1 Documents Reviewed
For the purposes of this opinion we have reviewed originals, copies, drafts or conformed copies of the documents listed in Schedule 1 to this opinion, being all of the documents necessary to form our opinion. Defined terms shall have the meanings set out in Schedule 1 or in the Registration Statement.
2Assumptions
The following opinions are given only as to and based on circumstances and matters of fact existing at the date hereof and as to the laws of the Cayman Islands as the same are in force at the date hereof. In giving this opinion, we have assumed that copy documents or drafts of documents provided to us are true and complete copies of, or in the final forms of, the originals.
3Opinions
Based upon, and subject to, the foregoing assumptions, and having regard to such legal considerations as we deem relevant, we are of the opinion that the Selling Shareholders' Shares are duly authorized and, when allotted, issued and paid for as contemplated in the
Registration Statement, the Selling Shareholders' Shares will be legally issued and allotted, as fully paid and non-assessable.
In this opinion the phrase "non-assessable" means, with respect to shares in the Company, that a shareholder shall not, solely by virtue of its status as a shareholder, be liable for additional assessments or calls on the shares by the Company or its creditors (except in exceptional circumstances, such as involving fraud, the establishment of an agency relationship or an illegal or improper purpose or other circumstances in which a court may be prepared to pierce or lift the corporate veil).
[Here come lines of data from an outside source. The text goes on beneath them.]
-- pv_equiv track=rewrite | github.com/jarrydjames/Perrypicksv4 | _quarantine/2026-02-28_cleanup/unused_code/bet_resolver_improved.py | resolve_parlay_from_legs
-- ===== SOURCE A (Python) =====
-- from typing import List, Optional, Tuple
--
-- def resolve_parlay_from_legs(leg_results: List[str]) -> str:
--     """
--     Resolve a parlay based on leg results.
--
--     Rules:
--     - Parlay WINS if ALL legs win
--     - Parlay LOSES if ANY leg loses
--     - Parlay PUSHES if no losses and at least one push
--     """
--     if not leg_results:
--         return "lost"
--
--     has_loss = "lost" in leg_results
--     has_push = "push" in leg_results
--     all_won = all(r == "won" for r in leg_results)
--
--     if has_loss:
--         return "lost"
--     elif all_won:
--         return "won"
--     elif has_push:
--         return "push"
--     else:
--         return "lost"
-- ===== SOURCE B (Python) =====
-- def resolve_parlay_from_legs(leg_results):
--     if not leg_results:
--         return "lost"
--     saw_push = False
--     all_won = True
--     for r in leg_results:
--         if r == "lost":
--             return "lost"
--         if r == "push":
--             saw_push = True
--         if r != "won":
--             all_won = False
--     if all_won:
--         return "won"
--     if saw_push:
--         return "push"
--     return "lost"
-- ===== Notes on version B (the rewrite author's own statement) =====
-- stated objective: alternative
-- what changed: Replaced A's three separate scans (membership test for 'lost', membership test for 'push', all()-scan for 'won') by one explicit single-pass loop maintaining saw_push/all_won that returns 'lost' the moment a losing leg is seen.
import Mathlib
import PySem

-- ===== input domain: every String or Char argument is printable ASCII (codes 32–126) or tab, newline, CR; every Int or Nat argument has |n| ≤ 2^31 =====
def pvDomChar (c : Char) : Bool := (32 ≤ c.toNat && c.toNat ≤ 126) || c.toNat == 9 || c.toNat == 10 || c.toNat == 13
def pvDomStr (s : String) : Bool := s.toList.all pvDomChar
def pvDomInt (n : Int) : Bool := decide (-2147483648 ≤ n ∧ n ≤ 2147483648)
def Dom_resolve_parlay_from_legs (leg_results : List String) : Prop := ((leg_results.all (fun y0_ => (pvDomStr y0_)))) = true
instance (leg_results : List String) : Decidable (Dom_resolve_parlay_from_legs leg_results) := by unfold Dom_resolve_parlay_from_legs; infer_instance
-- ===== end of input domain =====

-- B replaces A's three separate scans by one explicit single-pass loop with early exit on "lost" (same results; objective: alternative decomposition).


-- ===== PORT A =====
def resolve_parlay_from_legs (leg_results : List String) : String :=
  if leg_results = [] then "lost"
  else
    let has_loss := leg_results.contains "lost"
    let has_push := leg_results.contains "push"
    let all_won := leg_results.all (fun r => r == "won")
    if has_loss then "lost"
    else if all_won then "won"
    else if has_push then "push"
    else "lost"

-- ===== PORT B =====
-- the explicit for-loop of Source B, with early return on "lost"
def resolve_parlay_loop : List String → Bool → Bool → String
  | [], saw_push, all_won =>
    if all_won then "won" else if saw_push then "push" else "lost"
  | r :: rest, saw_push, all_won =>
    if r == "lost" then "lost"
    else resolve_parlay_loop rest (if r == "push" then true else saw_push)
           (if r != "won" then false else all_won)

def resolve_parlay_from_legs_alt (leg_results : List String) : String :=
  if leg_results = [] then "lost"
  else resolve_parlay_loop leg_results false true

-- ===== PRECONDITION & SPEC =====
def Spec_resolve_parlay_from_legs (leg_results : List String) (out : String) : Prop := out = resolve_parlay_from_legs_alt leg_results
instance (leg_results : List String) (out : String) : Decidable (Spec_resolve_parlay_from_legs leg_results out) := by unfold Spec_resolve_parlay_from_legs; infer_instance

-- ===== CLAIM (what is proved, stated in full; the proofs are below) =====
def Claim_equal_resolve_parlay_from_legs : Prop := ∀ (leg_results : List String), Dom_resolve_parlay_from_legs leg_results → Spec_resolve_parlay_from_legs leg_results (resolve_parlay_from_legs leg_results)

-- ===== LEMMAS AND PROOFS =====
theorem resolve_parlay_loop_eq (l : List String) : ∀ (sp aw : Bool),
    resolve_parlay_loop l sp aw =
      if l.contains "lost" then "lost"
      else if aw && l.all (fun r => r == "won") then "won"
      else if sp || l.contains "push" then "push"
      else "lost" := by
  induction l with
  | nil => intro sp aw; cases aw <;> cases sp <;> simp [resolve_parlay_loop]
  | cons r rest ih =>
    intro sp aw
    simp only [resolve_parlay_loop, List.contains_cons, List.all_cons]
    by_cases h1 : r = "lost"
    · simp [h1]
    · by_cases h2 : r = "push"
      · subst h2
        simp [h1, ih]
      · by_cases h3 : r = "won"
        · subst h3; simp [h1, ih]
        · simp [h1, h2, h3, ih]
          cases rest.contains "lost" <;> cases sp <;> cases rest.contains "push" <;> simp [Ne.symm h1, Ne.symm h2]

-- ===== VERDICT (by name: the statement is the Claim_ definition above) =====
theorem resolve_parlay_from_legs_spec : Claim_equal_resolve_parlay_from_legs := by
  intro l _
  unfold Spec_resolve_parlay_from_legs resolve_parlay_from_legs resolve_parlay_from_legs_alt
  by_cases h : l = []
  · simp [h]
  · simp [h, resolve_parlay_loop_eq]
We hereby consent to the prospectus discussion of this opinion, to the filing of this opinion as an exhibit to the Registration Statement and to the reference to our firm under the heading "Legal Matters" and elsewhere in the prospectus included in the Registration Statement. In providing our consent, we do not thereby admit that we are in the category of persons whose consent is required under Section 7 of the Act or the Rules and Regulations of the Commission thereunder.
This opinion is limited to the matters detailed herein and is not to be read as an opinion with respect to any other matter.
Yours faithfully
/s/ TRAVERS THORP ALBERGA
SCHEDULE 1
List of Documents Reviewed
1the Certificate of Incorporation dated 11 March 2021;
2the register of directors of the Company;
3the Second Amended and Restated Memorandum and Articles of Association of the Company as filed on 11 August 2021 (the "M&A");
4the minutes of the meeting of the board of directors held on 11 May 2022 (the "Board Meeting")
5the Registration Statement;
6a certain series of Convertible Senior Secured Notes due 2026 having the terms set forth in the Indenture (the "Notes");
7a New York law indenture dated 27 May 2022 between, among others, the Company and Wilmington Savings Fund Society, FSB (the "Indenture");
8New York law warrants dated 27 May 2022 and issued by the Company in favour of each of the Selling Shareholders (the "Warrants"); and
9a Registration Rights Agreement dated as of 27 May 2022 between the Company and each of the Selling Shareholders (the "Registration Rights Agreement").